Finding and cultivating markets for recyclates is key to building a viable recycling solution overall. According to Professor Nick Warrior, HIRECAR and related programmes have focused largely on the use of recycled carbon fibre in bulk moulding compound (BMC) for smaller, non load-bearing components, and in sheet moulding compound (SMC) where carbon fibre is rolled together with sheets of polymer. BMC and SMC are widely used by the automotive industry. Recycled carbon fibre is also being tested for use in tyres, industrial injection moulds and sporting goods such as skateboards. Aero equipment suppliers are looking to exploit it for such items as aircraft baggage bins and galley carts. Use in vehicle brakes is the focus of the UK government-funded ReBrake programme, in which Milled Carbon is a key participant. Flocked fibre can be used for conductive substrates, filter media and decorative interiors. Short fibres can enhance the strength and durability of concrete used in construction.

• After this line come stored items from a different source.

-- pv_equiv track=rewrite | github.com/ufukguenes/ICNN_verification | script/DHOV/MultiDHOV.py | get_current_group_indices
-- ===== SOURCE A (Python) =====
-- def get_current_group_indices(num_neurons, group_size, fixed_neurons_lower, fixed_neurons_upper):
--     group_indices = []
--     current_group = []
--     fixed_neuron_index = (fixed_neurons_lower + fixed_neurons_upper)
--     for index in range(num_neurons):
--         if index in fixed_neuron_index:
--             continue
--         else:
--             current_group.append(index)
--             if len(current_group) == group_size:
--                 group_indices.append(current_group)
--                 current_group = []
--
--     if len(current_group) > 0:
--         group_indices.append(current_group)
--     return group_indices
-- ===== SOURCE B (Python) =====
-- def get_current_group_indices(num_neurons, group_size, fixed_neurons_lower, fixed_neurons_upper):
--     fixed = set(fixed_neurons_lower + fixed_neurons_upper)
--     free = [i for i in range(num_neurons) if i not in fixed]
--     return [free[i:i + group_size] for i in range(0, len(free), group_size)]
-- ===== Notes on version B (the rewrite author's own statement) =====
-- stated objective: simpler
-- what changed: A's interleaved accumulate-and-flush loop (append to a running group, flush when it reaches group_size, flush the remainder after the loop) is replaced by a filter pass over the range followed by fixed-stride slicing of the filtered list, with a set for the membership test.
-- outside the precondition, e.g. on get_current_group_indices(3, 0, [], []): A returns [[0, 1, 2]], B raises ValueError; on get_current_group_indices(3, -1, [], []): A returns [[0, 1, 2]], B returns []
import Mathlib
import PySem

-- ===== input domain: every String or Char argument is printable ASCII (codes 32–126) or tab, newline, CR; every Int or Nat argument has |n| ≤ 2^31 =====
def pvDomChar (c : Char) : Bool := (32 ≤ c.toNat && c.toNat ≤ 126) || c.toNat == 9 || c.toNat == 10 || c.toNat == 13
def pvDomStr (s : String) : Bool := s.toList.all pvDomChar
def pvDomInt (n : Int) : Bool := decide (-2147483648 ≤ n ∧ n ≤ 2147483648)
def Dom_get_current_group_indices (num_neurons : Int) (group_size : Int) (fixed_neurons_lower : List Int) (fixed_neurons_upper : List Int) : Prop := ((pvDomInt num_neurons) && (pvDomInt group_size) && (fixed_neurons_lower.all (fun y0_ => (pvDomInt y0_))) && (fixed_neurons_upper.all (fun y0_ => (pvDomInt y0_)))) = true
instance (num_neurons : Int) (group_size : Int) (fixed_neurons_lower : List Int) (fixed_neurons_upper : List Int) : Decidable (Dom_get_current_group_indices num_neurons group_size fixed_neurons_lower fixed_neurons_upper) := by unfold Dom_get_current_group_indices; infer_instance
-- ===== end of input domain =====

-- B replaces A's accumulate-and-flush loop by a filter pass followed by fixed-stride slicing (objective: simpler).

-- ===== PORT A =====
def get_current_group_indices (num_neurons : Int) (group_size : Int) (fixed_neurons_lower : List Int) (fixed_neurons_upper : List Int) : List (List Int) :=
  let fixed_neuron_index := fixed_neurons_lower ++ fixed_neurons_upper
  let s := List.foldl
    (fun (st : List (List Int) × List Int) index =>
      if index ∈ fixed_neuron_index then st
      else
        let current_group := st.2 ++ [index]
        if (current_group.length : Int) = group_size then (st.1 ++ [current_group], ([] : List Int))
        else (st.1, current_group))
    ([], []) (PySem.List.pyRange 0 num_neurons 1)
  if s.2.length > 0 then s.1 ++ [s.2] else s.1

-- ===== PORT B =====
def get_current_group_indices_alt (num_neurons : Int) (group_size : Int) (fixed_neurons_lower : List Int) (fixed_neurons_upper : List Int) : List (List Int) :=
  let fixed := PySem.Set.ofList (fixed_neurons_lower ++ fixed_neurons_upper)
  let free := (PySem.List.pyRange 0 num_neurons 1).filter (fun i => !(PySem.Set.contains fixed i))
  (PySem.List.pyRange 0 ((free.length : Int)) group_size).map
    (fun i => PySem.List.slice free (some i) (some (i + group_size)))

-- ===== PRECONDITION & SPEC =====
-- Pre_ restricts to the natural domain group_size ≥ 1: for group_size ≤ 0 A accidentally returns one
-- unbounded group, while B's range-step slicing raises ValueError (step 0) or yields no groups (negative step).
def Pre_get_current_group_indices (num_neurons : Int) (group_size : Int) (fixed_neurons_lower : List Int) (fixed_neurons_upper : List Int) : Prop := 1 ≤ group_size
instance (num_neurons : Int) (group_size : Int) (fixed_neurons_lower : List Int) (fixed_neurons_upper : List Int) : Decidable (Pre_get_current_group_indices num_neurons group_size fixed_neurons_lower fixed_neurons_upper) := by unfold Pre_get_current_group_indices; infer_instance
def pvWitness_get_current_group_indices : Int × Int × List Int × List Int := (5, 2, [1], [3])

def Spec_get_current_group_indices (num_neurons : Int) (group_size : Int) (fixed_neurons_lower : List Int) (fixed_neurons_upper : List Int) (out : List (List Int)) : Prop := out = get_current_group_indices_alt num_neurons group_size fixed_neurons_lower fixed_neurons_upper
instance (num_neurons : Int) (group_size : Int) (fixed_neurons_lower : List Int) (fixed_neurons_upper : List Int) (out : List (List Int)) : Decidable (Spec_get_current_group_indices num_neurons group_size fixed_neurons_lower fixed_neurons_upper out) := by unfold Spec_get_current_group_indices; infer_instance

-- ===== CLAIM (what is proved, stated in full; the proofs are below) =====
def Claim_equal_get_current_group_indices : Prop := ∀ (num_neurons : Int) (group_size : Int) (fixed_neurons_lower : List Int) (fixed_neurons_upper : List Int), Dom_get_current_group_indices num_neurons group_size fixed_neurons_lower fixed_neurons_upper → Pre_get_current_group_indices num_neurons group_size fixed_neurons_lower fixed_neurons_upper → Spec_get_current_group_indices num_neurons group_size fixed_neurons_lower fixed_neurons_upper (get_current_group_indices num_neurons group_size fixed_neurons_lower fixed_neurons_upper)

-- ===== LEMMAS AND PROOFS =====

-- the canonical chunking both programs compute: consecutive G-blocks, last one possibly shorter
def chunksOf (G : Nat) : List Int → List (List Int)
  | [] => []
  | x :: xs => (x :: xs.take (G - 1)) :: chunksOf G (xs.drop (G - 1))
  termination_by l => l.length
  decreasing_by simp only [List.length_drop, List.length_cons]; omega

theorem chunksOf_nil_eq (G : Nat) : chunksOf G [] = [] := by rw [chunksOf.eq_def]

theorem chunksOf_cons_eq (G : Nat) (x : Int) (xs : List Int) :
    chunksOf G (x :: xs) = (x :: xs.take (G - 1)) :: chunksOf G (xs.drop (G - 1)) := by
  rw [chunksOf.eq_def]

theorem chunksOf_take_drop (G : Nat) (hG : 1 ≤ G) (x : Int) (xs : List Int) :
    chunksOf G (x :: xs) = (x :: xs).take G :: chunksOf G ((x :: xs).drop G) := by
  obtain ⟨G', rfl⟩ : ∃ G', G = G' + 1 := ⟨G - 1, by omega⟩
  rw [chunksOf_cons_eq]
  simp [List.take_succ_cons, List.drop_succ_cons]

theorem chunksOf_small (G : Nat) (c : List Int) (hne : c ≠ []) (hc : c.length ≤ G) :
    chunksOf G c = [c] := by
  cases c with
  | nil => exact absurd rfl hne
  | cons x xs =>
    simp only [List.length_cons] at hc
    rw [chunksOf_cons_eq, List.take_of_length_le (by omega), List.drop_eq_nil_of_le (by omega),
      chunksOf_nil_eq]

theorem chunksOf_full (G : Nat) (hG : 1 ≤ G) (c r : List Int) (hc : c.length = G) :
    chunksOf G (c ++ r) = c :: chunksOf G r := by
  cases c with
  | nil => simp at hc; omega
  | cons x xs =>
    simp only [List.length_cons] at hc
    have hx : G - 1 = xs.length := by omega
    rw [List.cons_append, chunksOf_cons_eq, hx, List.take_left, List.drop_left]

-- A's loop, named: the per-index step and the final flush
def stepAFull (g : Int) (fix : List Int) (st : List (List Int) × List Int) (index : Int) :
    List (List Int) × List Int :=
  if index ∈ fix then st
  else
    if ((st.2 ++ [index]).length : Int) = g then (st.1 ++ [st.2 ++ [index]], [])
    else (st.1, st.2 ++ [index])

def finishA (s : List (List Int) × List Int) : List (List Int) :=
  if s.2.length > 0 then s.1 ++ [s.2] else s.1

-- A's loop (with the skip of fixed indices inlined) computes chunksOf of the filtered list
theorem foldA (g : Int) (G : Nat) (hg : (G : Int) = g) (hG : 1 ≤ G) (fix : List Int) :
    ∀ (l : List Int) (acc : List (List Int)) (cur : List Int), cur.length < G →
      finishA (List.foldl (stepAFull g fix) (acc, cur) l)
        = acc ++ chunksOf G (cur ++ l.filter (fun i => !(decide (i ∈ fix)))) := by
  intro l
  induction l with
  | nil =>
    intro acc cur hcur
    simp only [List.foldl_nil, List.filter_nil, List.append_nil]
    by_cases hc : cur = []
    · subst hc; simp [finishA, chunksOf_nil_eq]
    · rw [chunksOf_small G cur hc (by omega)]
      cases cur with
      | nil => exact absurd rfl hc
      | cons a t => simp [finishA]
  | cons i l' ih =>
    intro acc cur hcur
    simp only [List.foldl_cons, List.filter_cons]
    by_cases hi : i ∈ fix
    · have hpi : (!(decide (i ∈ fix))) = false := by simp [hi]
      rw [hpi, if_neg Bool.false_ne_true,
        show stepAFull g fix (acc, cur) i = (acc, cur) from by simp [stepAFull, hi]]
      exact ih acc cur hcur
    · have hpi : (!(decide (i ∈ fix))) = true := by simp [hi]
      rw [hpi, if_pos rfl]
      by_cases hfull : cur.length + 1 = G
      · have hlen : (cur ++ [i]).length = G := by simp; omega
        have hcond : ((cur ++ [i]).length : Int) = g := by rw [hlen]; exact hg
        rw [show stepAFull g fix (acc, cur) i = (acc ++ [cur ++ [i]], ([] : List Int)) from by
              simp only [stepAFull, if_neg hi, if_pos hcond]]
        rw [ih (acc ++ [cur ++ [i]]) [] (by simp only [List.length_nil]; omega)]
        rw [show cur ++ i :: l'.filter (fun j => !(decide (j ∈ fix)))
              = (cur ++ [i]) ++ l'.filter (fun j => !(decide (j ∈ fix))) from by simp]
        rw [chunksOf_full G hG (cur ++ [i]) _ hlen]
        simp
      · have hcond : ¬ ((cur ++ [i]).length : Int) = g := by
          rw [← hg]
          intro h
          have h' : (cur ++ [i]).length = G := by exact_mod_cast h
          simp only [List.length_append, List.length_cons, List.length_nil] at h'
          omega
        rw [show stepAFull g fix (acc, cur) i = (acc, cur ++ [i]) from by
              simp only [stepAFull, if_neg hi, if_neg hcond]]
        rw [ih acc (cur ++ [i]) (by simp; omega)]
        simp

-- range lemmas for a general positive step
theorem pyRange_pos_nil {a b s : Int} (hs : 0 < s) (hba : b ≤ a) :
    PySem.List.pyRange a b s = [] := by
  rw [PySem.List.pyRange_of_pos _ _ hs, if_neg (by omega)]
  simp

theorem pyRange_pos_cons {a b s : Int} (hs : 0 < s) (hab : a < b) :
    PySem.List.pyRange a b s = a :: PySem.List.pyRange (a + s) b s := by
  rw [PySem.List.pyRange_of_pos _ _ hs, PySem.List.pyRange_of_pos _ _ hs, if_pos hab]
  have hq0 : 0 ≤ (b - a - 1) / s := Int.ediv_nonneg (by omega) (by omega)
  have e : b - a + s - 1 = b - a - 1 + 1 * s := by ring
  have hcount : (b - a + s - 1) / s = (b - a - 1) / s + 1 := by
    rw [e, Int.add_mul_ediv_right _ _ (by omega : s ≠ 0)]
  by_cases h2 : a + s < b
  · rw [if_pos h2]
    have e2 : b - (a + s) + s - 1 = b - a - 1 := by ring
    have ht : ((b - a + s - 1) / s).toNat = ((b - (a + s) + s - 1) / s).toNat + 1 := by
      rw [e2, hcount]; omega
    rw [ht, List.range_succ_eq_map, List.map_cons, List.map_map]
    congr 1
    · simp
    · apply List.map_congr_left
      intro k _
      simp only [Function.comp_apply]
      push_cast
      ring
  · rw [if_neg h2]
    have h0 : (b - a - 1) / s = 0 := Int.ediv_eq_zero_of_lt (by omega) (by omega)
    have ht : ((b - a + s - 1) / s).toNat = 1 := by rw [hcount, h0]; norm_num
    rw [ht]
    simp

theorem pyRange_pos_shift {a b s : Int} (hs : 0 < s) :
    PySem.List.pyRange (a + s) b s = (PySem.List.pyRange a (b - s) s).map (· + s) := by
  rw [PySem.List.pyRange_of_pos _ _ hs, PySem.List.pyRange_of_pos _ _ hs, List.map_map]
  have e : b - (a + s) + s - 1 = b - s - a + s - 1 := by ring
  have hc : (a + s < b) ↔ (a < b - s) := by omega
  rw [e, if_congr hc rfl rfl]
  apply List.map_congr_left
  intro k _
  simp only [Function.comp_apply]
  ring

-- B's strided slicing computes chunksOf
theorem sliceChunks (G : Nat) (hG : 1 ≤ G) (l : List Int) :
    (PySem.List.pyRange 0 ((l.length : Int)) (G : Int)).map
      (fun i => PySem.List.slice l (some i) (some (i + (G : Int)))) = chunksOf G l := by
  have hs : (0 : Int) < (G : Int) := by omega
  match l with
  | [] =>
    rw [pyRange_pos_nil hs (by simp)]
    simp [chunksOf_nil_eq]
  | x :: xs =>
    have hlen : (0 : Int) < (((x :: xs).length : Int)) := by
      simp only [List.length_cons]; omega
    rw [pyRange_pos_cons hs hlen, List.map_cons, pyRange_pos_shift hs, List.map_map]
    have hhead : PySem.List.slice (x :: xs) (some 0) (some (0 + (G : Int))) = (x :: xs).take G := by
      rw [PySem.List.slice_toNat _ (le_refl 0) (by omega)]
      simp
    rw [hhead, chunksOf_take_drop G hG x xs]
    congr 1
    by_cases hle : G ≤ (x :: xs).length
    · have he : ((((x :: xs).drop G).length : Int)) = ((x :: xs).length : Int) - (G : Int) := by
        simp only [List.length_drop]; omega
      rw [← he, ← sliceChunks G hG ((x :: xs).drop G)]
      apply List.map_congr_left
      intro i hi
      have h0i : 0 ≤ i := ((PySem.List.mem_pyRange_iff_of_pos hs i).mp hi).1
      simp only [Function.comp_apply]
      rw [PySem.List.slice_toNat _ (by omega) (by omega),
          PySem.List.slice_toNat _ (by omega) (by omega), List.drop_drop]
      have h1 : (i + (G : Int)).toNat = G + i.toNat := by omega
      rw [h1]
      congr 1
      omega
    · have hd : (x :: xs).drop G = [] := List.drop_eq_nil_of_le (by omega)
      have hn : PySem.List.pyRange 0 (((x :: xs).length : Int) - (G : Int)) (G : Int) = [] :=
        pyRange_pos_nil hs (by omega)
      rw [hn, hd]
      simp [chunksOf_nil_eq]
  termination_by l.length
  decreasing_by simp only [List.length_drop, List.length_cons]; omega

-- ===== VERDICT (by name: the statement is the Claim_ definition above) =====
theorem get_current_group_indices_spec : Claim_equal_get_current_group_indices := by
  intro n g fl fu _hdom hpre
  have hg1 : (1 : Int) ≤ g := hpre
  have hG1 : 1 ≤ g.toNat := by omega
  have hg : ((g.toNat : Int)) = g := Int.toNat_of_nonneg (by omega)
  unfold Spec_get_current_group_indices
  have hA : get_current_group_indices n g fl fu
      = finishA (List.foldl (stepAFull g (fl ++ fu)) ([], []) (PySem.List.pyRange 0 n 1)) := rfl
  rw [hA, foldA g g.toNat hg hG1 (fl ++ fu) (PySem.List.pyRange 0 n 1) [] [] (by simp only [List.length_nil]; omega)]
  simp only [List.nil_append]
  have hfilt : (PySem.List.pyRange 0 n 1).filter
        (fun i => !(PySem.Set.contains (PySem.Set.ofList (fl ++ fu)) i))
      = (PySem.List.pyRange 0 n 1).filter (fun i => !(decide (i ∈ fl ++ fu))) := by
    apply List.filter_congr
    intro x _
    by_cases h : x ∈ fl ++ fu
    · have hc : PySem.Set.contains (PySem.Set.ofList (fl ++ fu)) x = true :=
        (PySem.Set.contains_iff _ _).mpr ((PySem.Set.mem_ofList _ _).mpr h)
      simp [h]
    · have hc : PySem.Set.contains (PySem.Set.ofList (fl ++ fu)) x = false := by
        rw [← Bool.not_eq_true]
        intro hcc
        exact h ((PySem.Set.mem_ofList _ _).mp ((PySem.Set.contains_iff _ _).mp hcc))
      simp [h]
  simp only [get_current_group_indices_alt]
  rw [hfilt, ← hg]
  exact (sliceChunks g.toNat hG1 _).symm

The big apparent advantage of the supercritical fluid recovery method is that it can retrieve the most valuable form of carbon fibres suitable for higher-grade applications including substantial engineered structures such as vehicle floor pans and secondary aerostructures. This is because of its ability to recover in impressive condition long fibres that can subsequently be aligned, a key factor in making recycled fibres suitable for load-bearing applications.

“If the material can be spun into continuous yarn with properties and costs competitive with those of new carbon fibres, it will expand the application of composites in vehicles and other structures where weight reduction is important,” according to Dr Ebby Shahidi, technical director of Advanced Composites Group. “Typical applications would include light body panels, chassis etc in the automotive sector, plus numerous components in marine, aerospace and other industries.”

A UK Technology Innovation Programme, FibreCycle, is one recycling initiative that is focusing on the conversion of recycled carbon fibre into spun yarn. Steve Pickering anticipates that such yarns and tows will enable the production of prepreg-like materials having high fibre volume fractions and hence competitive strength and stiffness-to-weight properties. Technical Fibre Products, in particular, will be closely involved in this aspect of the work.

*Further information
Further information about the University of Nottingham's research can be found in the paper Chemical Recycling of Carbon Fibre Composites using Alcohols under Subcritical and Supercritical Conditions, Journal of Supercritical Fluids, Volume 46, Issue 1 (2008), pages 83-92, published by Elsevier. This article is available on ScienceDirect; www.sciencedirect.com.

It appears the UK may have a world lead in researching this technology. Some work is believed to be taking place in Japan but details are unavailable, while US recycling specialist Adherent Technologies claims to have a similar process but, again, is coy about the details. Steve Pickering is optimistic about the prospects.

“The future looks promising,” he declares. “Industry will generate thousands of tons of carbon composite and it makes good environmental and economic sense for most of this to be recycled.”

In any case legislators, driven by the environmental imperative, will insist upon it. Being able to obtain a high-grade recycled product will make all the difference, greatly expanding the market for recyclate. It may also expand the market for carbon composites overall. Automotive manufacturers, for example, will be less concerned about adopting weight-saving composites in a legislative climate mandating that future vehicles will have to be up to 80% recyclable once they are confident that means exist to recycle them cleanly and efficiently. Composite interests around the world will undoubtedly be keeping a keen eye on AFRECAR progress.